Other developments show the bulk of the Fed's work may still lie ahead, something officials have been trying to hammer home.
'HUGE DISTANCE TO CLOSE'
The easing of financial conditions is itself a concern. If companies, banks and households don't respond as expected to the higher rates the Fed has already flagged, they may continue borrowing, lending and spending at levels that keep inflation elevated - and require the Fed to use even harsher medicine.
"It's financial conditions, including interest rates, that affect spending and the degree of slack in the economy," said John Roberts, formerly one of the Fed's top macroeconomic analysts. "So to the extent that financial conditions are easier given the funds rate, then the funds rate would need to do more."
The gain of 528,000 jobs in July, meanwhile, coupled with strong wage increases and lagging productivity, shows companies are still racing to meet demand, even as the Fed says it intends to tamp down on demand to fight inflation. The ratio of job vacancies to unemployed workers remains historically lopsided at close to two to one, although it has fallen some in recent months.
There is disagreement about how far unemployment may need to rise to control inflation. Policymakers have laid out technical and qualitative arguments for why they may be able to beat inflation this time by only curbing "excess" demand for workers without a big rise in joblessness, and the drops in spending, demand, and price pressures that go along with it.
But Fed officials largely agree the current 3.5% unemployment rate is beyond the level consistent with full employment and will likely rise.

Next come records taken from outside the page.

-- pv_equiv track=rewrite | github.com/ericmerle3789/Collatz-Junction-Theorem | scripts/tools/session10f2_structural_argument.py | compute_image
-- ===== SOURCE A (Python) =====
-- from itertools import combinations_with_replacement
-- from collections import defaultdict
--
-- def compute_image(k, p, u, M):
--     """Calcule Im(f) pour B non-décroissant dans [0,M]^{k-1}."""
--     image = set()
--     # Aussi tracker les B qui atteignent chaque résidu
--     residue_Bs = defaultdict(list)
--
--     for B in combinations_with_replacement(range(M + 1), k - 1):
--         val = 0
--         for j in range(k - 1):
--             val = (val + pow(u, j + 1, p) * pow(2, B[j], p)) % p
--         image.add(val)
--         residue_Bs[val].append(B)
--
--     return image, residue_Bs
-- ===== SOURCE B (Python) =====
-- from collections import defaultdict
--
-- def compute_image(k, p, u, M):
--     """Calcule Im(f) pour B non-decroissant dans [0,M]^{k-1}.
--
--     DP niveau par niveau: etend les prefixes d'une position a la fois, en
--     accumulant le residu modulaire au fil des positions; les prefixes sont
--     partages en liste chainee (parent, chiffre) et materialises a la feuille."""
--     if k < 1:
--         raise ValueError("k must be >= 1")
--     image = set()
--     residue_Bs = defaultdict(list)
--     # (residu accumule, chemin en liste chainee, borne inferieure du prochain chiffre)
--     states = [(0, None, 0)]
--     for pos in range(k - 1):
--         if not states:
--             break
--         states = [((val + pow(u, pos + 1, p) * pow(2, d, p)) % p, (path, d), d)
--                   for (val, path, lo) in states
--                   for d in range(lo, M + 1)]
--     for val, path, _ in states:
--         digits = []
--         while path is not None:
--             path, d = path
--             digits.append(d)
--         digits.reverse()
--         image.add(val)
--         residue_Bs[val].append(tuple(digits))
--     return image, residue_Bs
-- ===== Notes on version B (the rewrite author's own statement) =====
-- stated objective: alternative
-- what changed: Replaces the itertools.combinations_with_replacement loop that re-walks every tuple to compute its residue by an iterative level-by-level DP over the k-1 positions that extends all prefixes one digit at a time, threading the running modular residue as an accumulator and sharing prefixes as linked lists materialised at the leaf.
import Mathlib
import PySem

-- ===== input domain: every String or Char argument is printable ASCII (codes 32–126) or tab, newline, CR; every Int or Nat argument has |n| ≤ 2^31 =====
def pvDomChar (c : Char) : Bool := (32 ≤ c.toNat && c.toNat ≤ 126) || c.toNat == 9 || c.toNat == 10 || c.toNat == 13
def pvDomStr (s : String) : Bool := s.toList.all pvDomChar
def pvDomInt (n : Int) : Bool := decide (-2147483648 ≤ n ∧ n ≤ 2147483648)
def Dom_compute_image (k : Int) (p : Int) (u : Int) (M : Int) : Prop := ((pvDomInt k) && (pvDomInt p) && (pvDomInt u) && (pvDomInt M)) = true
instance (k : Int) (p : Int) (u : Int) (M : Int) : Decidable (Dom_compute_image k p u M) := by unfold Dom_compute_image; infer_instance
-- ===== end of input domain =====

-- B replaces the itertools.combinations_with_replacement scan (which re-walks each tuple to
-- compute its residue) by an iterative level-by-level DP over the k-1 positions that extends
-- all prefixes one position at a time, threading the running modular residue as an
-- accumulator and sharing prefixes as linked lists materialised at the leaf;
-- objective: alternative decomposition, same results.

-- ===== PORT A =====
-- combinations_with_replacement(range(M+1), r), in itertools' lexicographic order:
-- all non-decreasing r-tuples over lo..M (library call ported as its specification).
def cwr (M : Int) : Nat → Int → List (List Int)
  | 0, _ => [[]]
  | r + 1, lo => (PySem.List.pyRange lo (M + 1) 1).flatMap (fun d => (cwr M r d).map (d :: ·))

-- Literal port of A.  (k-1).toNat is exact for the admitted k ≥ 1; the .toNat on the powMod
-- exponents is exact since j ≥ 0 comes from range and B[j] ≥ 0 is a digit of range(M+1).
def compute_image (k : Int) (p : Int) (u : Int) (M : Int) : List Int × (List (Int × List (List Int))) :=
  let st :=
    (cwr M (k - 1).toNat 0).foldl
      (fun (st : PySem.Set Int × PySem.Dict Int (List (List Int))) B =>
        let val := (PySem.List.pyRange 0 (k - 1) 1).foldl
          (fun v j =>
            PySem.Int.mod
              (v + PySem.Int.powMod u (j + 1).toNat p *
                   PySem.Int.powMod 2 (PySem.List.pyGetD B j 0).toNat p) p) 0
        (PySem.Set.add st.1 val, PySem.Dict.modify st.2 val [] (· ++ [B])))
      (PySem.Set.empty, PySem.Dict.empty)
  (st.1, st.2.items)

-- ===== PORT B =====
-- One level of the DP: extend every state (residue, chained prefix, lower bound) by each
-- next digit; Source B's chained pair (path, d) is the cons cell d :: path (digit first).
-- The leading 'if' transcribes Source B's 'break' (an empty level stays empty).
def levelStep (p : Int) (u : Int) (M : Int)
    (states : List (Int × List Int × Int)) (pos : Int) : List (Int × List Int × Int) :=
  if states = [] then []
  else states.flatMap (fun s =>
    (PySem.List.pyRange s.2.2 (M + 1) 1).map (fun d =>
      (PySem.Int.mod (s.1 + PySem.Int.powMod u (pos + 1).toNat p *
                            PySem.Int.powMod 2 d.toNat p) p,
       d :: s.2.1, d)))

-- Literal port of Source B ((pos+1).toNat / d.toNat are exact: pos ≥ 0 from range, d ≥ 0 a digit).
-- On k < 1 Source B raises ValueError (as A does); the else branch is a dummy outside Pre_.
def compute_image_alt (k : Int) (p : Int) (u : Int) (M : Int) : List Int × (List (Int × List (List Int))) :=
  if 1 ≤ k then
    let states := (PySem.List.pyRange 0 (k - 1) 1).foldl (levelStep p u M) [(0, [], 0)]
    let st := states.foldl
      (fun (st : PySem.Set Int × PySem.Dict Int (List (List Int))) s =>
        (PySem.Set.add st.1 s.1, PySem.Dict.modify st.2 s.1 (([] : List (List Int))) (· ++ [s.2.1.reverse])))
      (PySem.Set.empty, PySem.Dict.empty)
    (st.1, st.2.items)
  else ([], [])

-- ===== PRECONDITION & SPEC =====
-- Pre_ excludes exactly the inputs where Python raises (both A and B): k ≤ 0 (A's
-- combinations_with_replacement rejects a negative r, B raises ValueError) and p = 0 when the
-- inner pow(…, …, p) is actually executed, i.e. when k ≥ 2 and at least one tuple exists (M ≥ 0).
def Pre_compute_image (k : Int) (p : Int) (u : Int) (M : Int) : Prop :=
  1 ≤ k ∧ (p ≠ 0 ∨ k = 1 ∨ M < 0)
instance (k : Int) (p : Int) (u : Int) (M : Int) : Decidable (Pre_compute_image k p u M) := by
  unfold Pre_compute_image; infer_instance

def pvWitness_compute_image : Int × Int × Int × Int := (3, 7, 3, 2)

def Spec_compute_image (k : Int) (p : Int) (u : Int) (M : Int) (out : List Int × (List (Int × List (List Int)))) : Prop := out = compute_image_alt k p u M
instance (k : Int) (p : Int) (u : Int) (M : Int) (out : List Int × (List (Int × List (List Int)))) : Decidable (Spec_compute_image k p u M out) := by unfold Spec_compute_image; infer_instance

-- ===== CLAIM (what is proved, stated in full; the proofs are below) =====
def Claim_equal_compute_image : Prop := ∀ (k : Int) (p : Int) (u : Int) (M : Int), Dom_compute_image k p u M → Pre_compute_image k p u M → Spec_compute_image k p u M (compute_image k p u M)

-- ===== LEMMAS AND PROOFS =====

-- The residue B accumulates along a path: starting value v at depth pos, extended by digits ds.
def valFrom (p : Int) (u : Int) : Int → Int → List Int → Int
  | v, _pos, [] => v
  | v, pos, d :: ds =>
      valFrom p u
        (PySem.Int.mod
          (v + PySem.Int.powMod u (pos + 1).toNat p * PySem.Int.powMod 2 d.toNat p) p)
        (pos + 1) ds

theorem length_of_mem_cwr (M : Int) : ∀ (r : Nat) (lo : Int) (t : List Int),
    t ∈ cwr M r lo → t.length = r := by
  intro r
  induction r with
  | zero => intro lo t ht; simp [cwr] at ht; simp [ht]
  | succ r ih =>
    intro lo t ht
    simp only [cwr, List.mem_flatMap, List.mem_map] at ht
    obtain ⟨d, -, t', ht', rfl⟩ := ht
    simp [ih d t' ht']

-- A's inner index loop over a tuple pre ++ t, already past pre, equals valFrom.
theorem innerA_eq (p u : Int) : ∀ (t : List Int) (pre : List Int) (v : Int),
    (PySem.List.pyRange (pre.length : Int) ((pre.length : Int) + t.length) 1).foldl
      (fun v j =>
        PySem.Int.mod
          (v + PySem.Int.powMod u (j + 1).toNat p *
               PySem.Int.powMod 2 (PySem.List.pyGetD (pre ++ t) j 0).toNat p) p) v
      = valFrom p u v (pre.length : Int) t := by
  intro t
  induction t with
  | nil => intro pre v; simp [PySem.List.pyRange_one_eq_nil, valFrom]
  | cons d ds ih =>
    intro pre v
    rw [PySem.List.pyRange_one_cons
      (by have : (0:Int) < ((d :: ds).length : Int) := by exact_mod_cast Nat.succ_pos ds.length
          omega)]
    have hget : PySem.List.pyGetD (pre ++ d :: ds) (pre.length : Int) 0 = d := by
      rw [PySem.List.pyGetD_natCast, List.getD, List.getElem?_append_right (Nat.le_refl _)]
      simp
    simp only [List.foldl_cons, hget, valFrom]
    have := ih (pre ++ [d]) (PySem.Int.mod (v + PySem.Int.powMod u ((pre.length : Int) + 1).toNat p * PySem.Int.powMod 2 d.toNat p) p)
    simp only [List.append_assoc, List.singleton_append, List.length_append, List.length_cons,
      Nat.cast_add, Nat.cast_one] at this ⊢
    rw [show (pre.length : Int) + ((ds.length : Int) + 1) = (pre.length : Int) + 1 + (ds.length : Int) by ring]
    exact this

-- B's DP loop, run for the r levels pos0 … pos0+r-1, expands every state by all
-- non-decreasing suffixes cwr enumerates, with the residue accumulated by valFrom.
theorem levels_eq (p u M : Int) : ∀ (r : Nat) (pos0 : Int) (sts : List (Int × List Int × Int)),
    (PySem.List.pyRange pos0 (pos0 + r) 1).foldl (levelStep p u M) sts
      = sts.flatMap (fun s => (cwr M r s.2.2).map
          (fun t => (valFrom p u s.1 pos0 t, t.reverse ++ s.2.1, t.getLastD s.2.2))) := by
  intro r
  induction r with
  | zero =>
    intro pos0 sts
    simp [PySem.List.pyRange_one_eq_nil, cwr, valFrom]
  | succ r ih =>
    intro pos0 sts
    have hlt : pos0 < pos0 + ((r + 1 : Nat) : Int) := by push_cast; omega
    rw [PySem.List.pyRange_one_cons hlt, List.foldl_cons]
    have hstep : levelStep p u M sts pos0 = sts.flatMap (fun s =>
        (PySem.List.pyRange s.2.2 (M + 1) 1).map (fun d =>
          (PySem.Int.mod (s.1 + PySem.Int.powMod u (pos0 + 1).toNat p *
                                PySem.Int.powMod 2 d.toNat p) p, d :: s.2.1, d))) := by
      by_cases h : sts = [] <;> simp [levelStep, h]
    have hb : pos0 + ((r + 1 : Nat) : Int) = (pos0 + 1) + (r : Int) := by push_cast; ring
    rw [hstep, hb, ih (pos0 + 1)]
    rw [List.flatMap_assoc]
    refine List.flatMap_congr ?_
    intro s _
    simp only [cwr, List.map_flatMap, List.flatMap_map, List.map_map]
    refine List.flatMap_congr ?_
    intro d _
    refine List.map_congr_left ?_
    intro t _
    simp [valFrom, List.append_assoc, List.reverse_cons, ← List.getLastD_eq_getLast?, List.getLastD_cons]

-- ===== VERDICT (by name: the statement is the Claim_ definition above) =====
theorem compute_image_spec : Claim_equal_compute_image := by
  intro k p u M _hDom hPre
  obtain ⟨hk, -⟩ := hPre
  unfold Spec_compute_image compute_image compute_image_alt
  rw [if_pos hk]
  have hr : ((k - 1).toNat : Int) = k - 1 := Int.toNat_of_nonneg (by omega)
  have hst : (PySem.List.pyRange 0 (k - 1) 1).foldl (levelStep p u M) [(0, [], 0)]
      = (cwr M (k - 1).toNat 0).map (fun t => (valFrom p u 0 0 t, t.reverse, t.getLastD 0)) := by
    have := levels_eq p u M (k - 1).toNat 0 [(0, [], 0)]
    simp only [zero_add, hr] at this
    simpa using this
  rw [hst]
  simp only [List.foldl_map]
  refine congrArg (fun st : PySem.Set Int × PySem.Dict Int (List (List Int)) => (st.1, st.2.items)) ?_
  refine PySem.List.foldl_congr_mem _ _ _ _ ?_
  intro st t ht
  have hlen := length_of_mem_cwr M _ _ _ ht
  have := innerA_eq p u t [] 0
  simp only [List.nil_append, List.length_nil, Nat.cast_zero, zero_add] at this
  simp only [hlen, ← this, hr, List.reverse_reverse]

An unaddressed issue is how much unemployment Fed policymakers would tolerate to quash each additional increment of inflation, and whether there's a red line for joblessness they would not cross.
That may be next year's battle.
Fed officials often note the economy is slow to adjust to changes in monetary policy, which, quoting American economist Milton Friedman, they say operates with "long and variable lags."
"There's probably some ... significant additional tightening in the pipeline," based on the rate hikes currently anticipated, Fed Chair Jerome Powell said last month.
Whether that will be enough to lower inflation is unclear, but by some reckonings there is a long road ahead.
David Beckworth, an economist and senior research fellow at George Mason University's Mercatus Center, estimates the Fed has to wring out about $1 trillion in excess spending. If it wants to do that without a sharp recession, that means keeping the pressure on credit markets into 2024, a longer horizon than many in U.S. markets expect.
"It's a huge distance to close," Beckworth said. "We had one month of a slight turn downward in the inflation number ... If you want to get down to 2% in a stable way that does not generate mass unemployment, it has got to be a long process."